Также заслуживает быть отмеченным, в качестве знаменательного памятника, воздвигнутого на этом поприще, и одно место у Квинтилиана, содержащее сжатый набросок древней истории искусств.
Квинтилиану в беседах с римскими любителями искусств удалось открыть разительное сходство между характерными чертами, равно присущими греческим художникам и римским ораторам, и, найдя тому подтверждение у знатоков и друзей искусства, он был вынужден, строя свои сравнения, при которых характер искусства каждый раз совпадал с характером времени, сам того не ведая и не желая, создать историю искусств.
«Говорят, что первыми знаменитыми живописцами, чьи произведения мы приходим смотреть не только из-за их древности, были Полигнот и Аглаофон. Их простой колорит еще и сейчас находит горячих поклонников, которые предпочитают первые, сырые работы и начинания только еще развивающегося искусства великим мастерам последующих эпох, – как мне думается, в силу своеобычного образа мыслей.

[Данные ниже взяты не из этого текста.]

-- pv_equiv track=rewrite | github.com/Keshav12kai/EXPERIMENT | backtest_full.py | _max_consec
-- ===== SOURCE A (Python) =====
-- def _max_consec(trades, kind):
--     mx = 0; cur = 0
--     for t in trades:
--         if t["result"] == kind:
--             cur += 1; mx = max(mx, cur)
--         else:
--             cur = 0
--     return mx
-- ===== SOURCE B (Python) =====
-- from itertools import groupby
--
-- def _max_consec(trades, kind):
--     return max((sum(1 for _ in g)
--                 for k, g in groupby(trades, key=lambda t: t["result"])
--                 if k == kind),
--                default=0)
-- ===== Notes on version B (the rewrite author's own statement) =====
-- stated objective: idiomatic
-- what changed: Replaces the running-counter/maximum loop with itertools.groupby: split the sequence into maximal runs of equal results and take the max length of the runs whose key equals kind (default 0).
import Mathlib
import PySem

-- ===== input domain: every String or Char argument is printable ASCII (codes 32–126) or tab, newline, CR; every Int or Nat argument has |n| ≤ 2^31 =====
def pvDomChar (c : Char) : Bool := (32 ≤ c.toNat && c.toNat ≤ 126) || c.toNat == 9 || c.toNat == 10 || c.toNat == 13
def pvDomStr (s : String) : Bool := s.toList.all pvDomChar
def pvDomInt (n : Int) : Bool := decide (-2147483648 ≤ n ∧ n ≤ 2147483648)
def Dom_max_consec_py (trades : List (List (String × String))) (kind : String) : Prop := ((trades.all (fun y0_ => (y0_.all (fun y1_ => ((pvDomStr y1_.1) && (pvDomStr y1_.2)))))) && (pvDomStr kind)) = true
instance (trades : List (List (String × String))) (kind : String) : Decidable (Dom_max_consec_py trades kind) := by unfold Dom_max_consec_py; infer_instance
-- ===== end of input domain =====

-- B replaces A's running-counter/maximum loop by a groupby-style decomposition into maximal
-- runs of equal results, taking the max length of the runs whose key equals `kind` (objective: idiomatic).

-- ===== PORT A =====
-- t["result"] for a trade dict; total stand-in (Pre_ guarantees the key is present).
def pvResult (t : List (String × String)) : String :=
  ((PySem.Dict.mk t).get? "result").getD ""

-- the body of A's for-loop over state (mx, cur)
def pvStep (kind : String) (p : Int × Int) (t : List (String × String)) : Int × Int :=
  if pvResult t == kind then (max p.1 (p.2 + 1), p.2 + 1) else (p.1, 0)

def max_consec_py (trades : List (List (String × String))) (kind : String) : Int :=
  (trades.foldl (pvStep kind) ((0 : Int), (0 : Int))).1

-- ===== PORT B =====
-- itertools.groupby(trades, key=lambda t: t["result"]): the maximal runs, as (key, run length)
def pvRuns : List (List (String × String)) → List (String × Int)
  | [] => []
  | t :: ts =>
    (pvResult t, 1 + ((ts.takeWhile fun u => pvResult u == pvResult t).length : Int)) ::
      pvRuns (ts.dropWhile fun u => pvResult u == pvResult t)
termination_by l => l.length
decreasing_by
  simp only [List.length_cons]
  exact Nat.lt_succ_of_le (List.length_dropWhile_le _ _)

-- max((len of g for k, g in groupby(...) if k == kind), default=0)
def max_consec_py_alt (trades : List (List (String × String))) (kind : String) : Int :=
  PySem.List.maxD
    ((pvRuns trades).filterMap fun p => if p.1 == kind then some p.2 else none)
    (fun x => x) 0

-- ===== PRECONDITION & SPEC =====
-- Pre_ excludes trades missing the "result" key, on which Python A raises KeyError.
def Pre_max_consec_py (trades : List (List (String × String))) (kind : String) : Prop :=
  ∀ t ∈ trades, ((PySem.Dict.mk t).contains "result") = true
instance (trades : List (List (String × String))) (kind : String) : Decidable (Pre_max_consec_py trades kind) := by unfold Pre_max_consec_py; infer_instance

def pvWitness_max_consec_py : (List (List (String × String))) × String :=
  ([[("result", "W")], [("result", "L")], [("result", "W")]], "W")

def Spec_max_consec_py (trades : List (List (String × String))) (kind : String) (out : Int) : Prop := out = max_consec_py_alt trades kind
instance (trades : List (List (String × String))) (kind : String) (out : Int) : Decidable (Spec_max_consec_py trades kind out) := by unfold Spec_max_consec_py; infer_instance

-- ===== CLAIM (what is proved, stated in full; the proofs are below) =====
def Claim_equal_max_consec_py : Prop := ∀ (trades : List (List (String × String))) (kind : String), Dom_max_consec_py trades kind → Pre_max_consec_py trades kind → Spec_max_consec_py trades kind (max_consec_py trades kind)

-- ===== LEMMAS AND PROOFS =====

-- folding max from a `max a b` start pulls `a` out front
lemma pv_foldl_max_shift (a : Int) (l : List Int) : ∀ b : Int,
    l.foldl max (max a b) = max a (l.foldl max b) := by
  induction l with
  | nil => intro b; simp
  | cons x l ih =>
    intro b
    simp only [List.foldl_cons]
    rw [max_assoc]
    exact ih _

-- PySem max? over a nonempty Int list is foldl max from its head
lemma pv_max?_id_eq (l : List Int) : ∀ m : Int,
    PySem.List.max? (m :: l) (fun a => a) = some (l.foldl max m) := by
  induction l with
  | nil => intro m; rfl
  | cons x l ih =>
    intro m
    have hstep : PySem.List.max? (m :: x :: l) (fun a => a)
        = PySem.List.max? (max m x :: l) (fun a => a) := by
      simp only [PySem.List.max?, List.foldl_cons]
      congr 1
      by_cases h : m < x
      · simp [h, max_eq_right h.le]
      · simp [h, max_eq_left (not_lt.mp h)]
    rw [hstep, ih, List.foldl_cons]

-- maxD with default 0 over a cons of a nonnegative head
lemma pv_maxD_id_cons (x : Int) (l : List Int) (hx : 0 ≤ x) :
    PySem.List.maxD (x :: l) (fun a => a) 0
      = max x (PySem.List.maxD l (fun a => a) 0) := by
  cases l with
  | nil =>
    simp only [PySem.List.maxD, pv_max?_id_eq, List.foldl_nil, Option.getD_some]
    have : PySem.List.max? ([] : List Int) (fun a => a) = none := rfl
    rw [this]
    simp [max_eq_left hx]
  | cons y l =>
    simp only [PySem.List.maxD, pv_max?_id_eq, Option.getD_some, List.foldl_cons]
    exact pv_foldl_max_shift x l y

-- distributing a max in the running maximum out of A's loop
lemma pv_step_foldl_max (kind : String) (l : List (List (String × String))) : ∀ (a b cur : Int),
    l.foldl (pvStep kind) (max a b, cur)
      = (max a (l.foldl (pvStep kind) (b, cur)).1, (l.foldl (pvStep kind) (b, cur)).2) := by
  induction l with
  | nil => intro a b cur; simp
  | cons t l ih =>
    intro a b cur
    simp only [List.foldl_cons, pvStep]
    by_cases h : (pvResult t == kind) = true
    · simp only [h, if_true]
      rw [max_assoc]
      exact ih _ _ _
    · simp only [h, Bool.false_eq_true, if_false]
      exact ih _ _ _

lemma pv_step_mx_out (kind : String) (l : List (List (String × String))) (M : Int) (hM : 0 ≤ M) :
    (l.foldl (pvStep kind) (M, 0)).1
      = max M ((l.foldl (pvStep kind) ((0 : Int), (0 : Int))).1) := by
  have h := pv_step_foldl_max kind l M 0 0
  rw [max_eq_left hM] at h
  rw [h]

-- a block of non-matching trades leaves the state (mx, 0) unchanged
lemma pv_step_skip (kind : String) (r : List (List (String × String))) :
    ∀ (rest : List (List (String × String))) (mx : Int),
    (∀ u ∈ r, (pvResult u == kind) = false) →
    (r ++ rest).foldl (pvStep kind) (mx, 0) = rest.foldl (pvStep kind) (mx, 0) := by
  induction r with
  | nil => intro rest mx _; simp
  | cons u r ih =>
    intro rest mx h
    have hu := h u (List.mem_cons_self ..)
    simp only [List.cons_append, List.foldl_cons, pvStep, hu, Bool.false_eq_true, if_false]
    exact ih rest mx fun v hv => h v (List.mem_cons_of_mem _ hv)

-- a block of matching trades advances the counter by its length
lemma pv_step_run (kind : String) (r : List (List (String × String))) :
    ∀ (rest : List (List (String × String))) (mx cur : Int),
    (∀ u ∈ r, (pvResult u == kind) = true) → cur ≤ mx →
    (r ++ rest).foldl (pvStep kind) (mx, cur)
      = rest.foldl (pvStep kind) (max mx (cur + (r.length : Int)), cur + (r.length : Int)) := by
  induction r with
  | nil =>
    intro rest mx cur _ hc
    simp [max_eq_left hc]
  | cons u r ih =>
    intro rest mx cur h hc
    have hu := h u (List.mem_cons_self ..)
    simp only [List.cons_append, List.foldl_cons, pvStep, hu, if_true]
    rw [ih rest (max mx (cur + 1)) (cur + 1) (fun v hv => h v (List.mem_cons_of_mem _ hv))
        (le_max_right _ _)]
    have h1 : (cur + 1) + (r.length : Int) = cur + ((u :: r).length : Int) := by
      simp only [List.length_cons]
      push_cast
      ring
    have h2 : max (max mx (cur + 1)) ((cur + 1) + (r.length : Int))
        = max mx (cur + ((u :: r).length : Int)) := by
      rw [max_assoc, max_eq_right (by omega : (cur + 1 : Int) ≤ (cur + 1) + (r.length : Int)), h1]
    rw [h2, h1]

-- if the head (if any) does not match, the incoming counter is irrelevant
lemma pv_step_reset (kind : String) (l : List (List (String × String))) (mx cur : Int)
    (h : ∀ u, l.head? = some u → (pvResult u == kind) = false) :
    (l.foldl (pvStep kind) (mx, cur)).1 = (l.foldl (pvStep kind) (mx, 0)).1 := by
  cases l with
  | nil => rfl
  | cons u l =>
    have hu := h u rfl
    simp [List.foldl_cons, pvStep, hu]

-- the head of dropWhile fails the predicate
lemma pv_dropWhile_head_false {α : Type} (p : α → Bool) (l : List α) (u : α)
    (h : (l.dropWhile p).head? = some u) : p u = false := by
  induction l with
  | nil => simp at h
  | cons a l ih =>
    by_cases ha : p a = true
    · rw [List.dropWhile_cons_of_pos ha] at h
      exact ih h
    · rw [List.dropWhile_cons_of_neg ha] at h
      simp only [List.head?_cons, Option.some.injEq] at h
      subst h
      exact Bool.not_eq_true _ |>.mp ha

-- main loop invariant: A's fold from (0,0) computes B's run-based maximum
lemma pv_main_loop (kind : String) : ∀ (n : Nat) (l : List (List (String × String))), l.length ≤ n →
    (l.foldl (pvStep kind) ((0 : Int), (0 : Int))).1 = max_consec_py_alt l kind := by
  intro n
  induction n with
  | zero =>
    intro l hl
    have hnil : l = [] := List.eq_nil_of_length_eq_zero (Nat.le_zero.mp hl)
    subst hnil
    simp [max_consec_py_alt, pvRuns, PySem.List.maxD, PySem.List.max?]
  | succ n ih =>
    intro l hl
    cases l with
    | nil => simp [max_consec_py_alt, pvRuns, PySem.List.maxD, PySem.List.max?]
    | cons t ts =>
      have hsplit := List.takeWhile_append_dropWhile
        (p := fun u => pvResult u == pvResult t) (l := ts)
      have hrestlen : (ts.dropWhile fun u => pvResult u == pvResult t).length ≤ n := by
        have h1 := List.length_dropWhile_le (fun u => pvResult u == pvResult t) ts
        have h2 : (t :: ts).length ≤ n + 1 := hl
        simp only [List.length_cons] at h2
        omega
      by_cases hk : (pvResult t == kind) = true
      · -- matching head: the first run counts, extended by nothing (cur starts at 0)
        have hkeq : pvResult t = kind := by simpa using hk
        have hrmem : ∀ u ∈ (ts.takeWhile fun u => pvResult u == pvResult t),
            (pvResult u == kind) = true := by
          intro u hu
          have h1 := List.mem_takeWhile_imp hu
          simp only [beq_iff_eq] at h1 ⊢
          rw [h1, hkeq]
        have hhead : ∀ u, (ts.dropWhile fun u => pvResult u == pvResult t).head? = some u →
            (pvResult u == kind) = false := by
          intro u hu
          have h1 := pv_dropWhile_head_false _ ts u hu
          rwa [hkeq] at h1
        have hB : max_consec_py_alt (t :: ts) kind
            = max (1 + ((ts.takeWhile fun u => pvResult u == pvResult t).length : Int))
                (max_consec_py_alt (ts.dropWhile fun u => pvResult u == pvResult t) kind) := by
          unfold max_consec_py_alt
          rw [pvRuns]
          simp only [List.filterMap_cons, hk, if_true]
          exact pv_maxD_id_cons _ _ (by omega)
        rw [hB]
        have hA1 : (t :: ts).foldl (pvStep kind) ((0 : Int), (0 : Int))
            = ((ts.takeWhile fun u => pvResult u == pvResult t)
                ++ (ts.dropWhile fun u => pvResult u == pvResult t)).foldl
                  (pvStep kind) (max 0 (0 + 1), 0 + 1) := by
          rw [hsplit]
          simp [List.foldl_cons, pvStep, hk]
        rw [hA1, pv_step_run kind _ _ _ _ hrmem (le_max_right _ _), pv_step_reset kind _ _ _ hhead]
        have hM : max (max (0 : Int) (0 + 1)) ((0 + 1) + ((ts.takeWhile fun u => pvResult u == pvResult t).length : Int))
            = 1 + ((ts.takeWhile fun u => pvResult u == pvResult t).length : Int) := by
          rw [max_eq_right (by norm_num : (0 : Int) ≤ 0 + 1),
              max_eq_right (by omega : ((0 : Int) + 1) ≤ (0 + 1) + ((ts.takeWhile fun u => pvResult u == pvResult t).length : Int))]
          omega
        rw [hM, pv_step_mx_out kind _ _ (by omega), ih _ hrestlen]
      · -- non-matching head: the whole first run is skipped on both sides
        have hne : pvResult t ≠ kind := by simpa using hk
        have hk' : (pvResult t == kind) = false := by
          simp [hne]
        have hrmem : ∀ u ∈ (ts.takeWhile fun u => pvResult u == pvResult t),
            (pvResult u == kind) = false := by
          intro u hu
          have h1 := List.mem_takeWhile_imp hu
          simp only [beq_iff_eq] at h1
          simp [h1, hne]
        have hB : max_consec_py_alt (t :: ts) kind
            = max_consec_py_alt (ts.dropWhile fun u => pvResult u == pvResult t) kind := by
          unfold max_consec_py_alt
          rw [pvRuns]
          simp [hne]
        rw [hB]
        have hA1 : (t :: ts).foldl (pvStep kind) ((0 : Int), (0 : Int))
            = ((ts.takeWhile fun u => pvResult u == pvResult t)
                ++ (ts.dropWhile fun u => pvResult u == pvResult t)).foldl
                  (pvStep kind) ((0 : Int), (0 : Int)) := by
          rw [hsplit]
          simp [List.foldl_cons, pvStep, hk']
        rw [hA1, pv_step_skip kind _ _ _ hrmem, ih _ hrestlen]

-- ===== VERDICT (by name: the statement is the Claim_ definition above) =====
theorem max_consec_py_spec : Claim_equal_max_consec_py := by
  intro trades kind _ _
  simp only [Spec_max_consec_py, max_consec_py]
  exact pv_main_loop kind trades.length trades le_rfl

Позднее Зевксис и Паррасий, жившие почти в одно и то же время, оба в годы Пелопоннесской войны, сильно двинули вперед искусство. Первый будто бы открыл законы света и тени, другой же усердно занялся изучением линий. В дальнейшем Зевксис сообщил бо́льшую выразительность человеческим членам, сделав их более законченными и величественными. В этом он, как принято думать, подражал Гомеру, которому нравились могучие формы даже в женщинах. Паррасий же работал так, что заслужил название законодателя, ибо и впоследствии все считали себя обязанными подражать ему, придерживаясь тех прообразов богов и героев, которые он создал.
Так процветала живопись со времен Филиппа и до преемников Александра, представленная самыми различными талантами. До сих пор непревзойденными остались тщательность Протогенеса, вдумчивость Памфила и Мелантия, легкость Антифила, изобретательность, называемая фантазией, Феона Самосского и вдохновенное изящество Апеллеса. Евфранором же восхищаются, причисляя его к достойнейшим, ибо он соблюдал все требования искусства и был одинаково великолепен как в живописи, так и в скульптуре.
Те же самые ступени развития мы видим и в искусстве ваяния. Калон и Эгесий работали жестче, ближе к манере тосканцев, Каламид же менее сурово и еще изысканнее Мирон.
Усердием и благообразием всех превосходит Поликлет. Многие отдают ему пальму первенства, но чтобы и в нем отметить недостатки, говорят, будто ему не хватает весомости. Ибо, сделав человеческие формы изящнее, чем они встречаются в природе, он недостаточно выявил величие богов и даже уклонялся от изображения более зрелых людей, так и не отважившись переступить возраст гладких ланит.
Но то, чего не хватает Поликлету, полностью признается за Фидием и Алкаменом. Фидий будто бы наиболее совершенно изображал богов и людей, в особенности же превосходил своих соперников в изделиях из слоновой кости. Это суждение осталось бы в силе, если бы он даже ничего не создал, кроме Минервы в Афинах или Олимпийского Юпитера в Элиде, красота которого, как говорят, послужила к славе вновь принятой религии, так как это произведение в своем величии сравнялось с божеством.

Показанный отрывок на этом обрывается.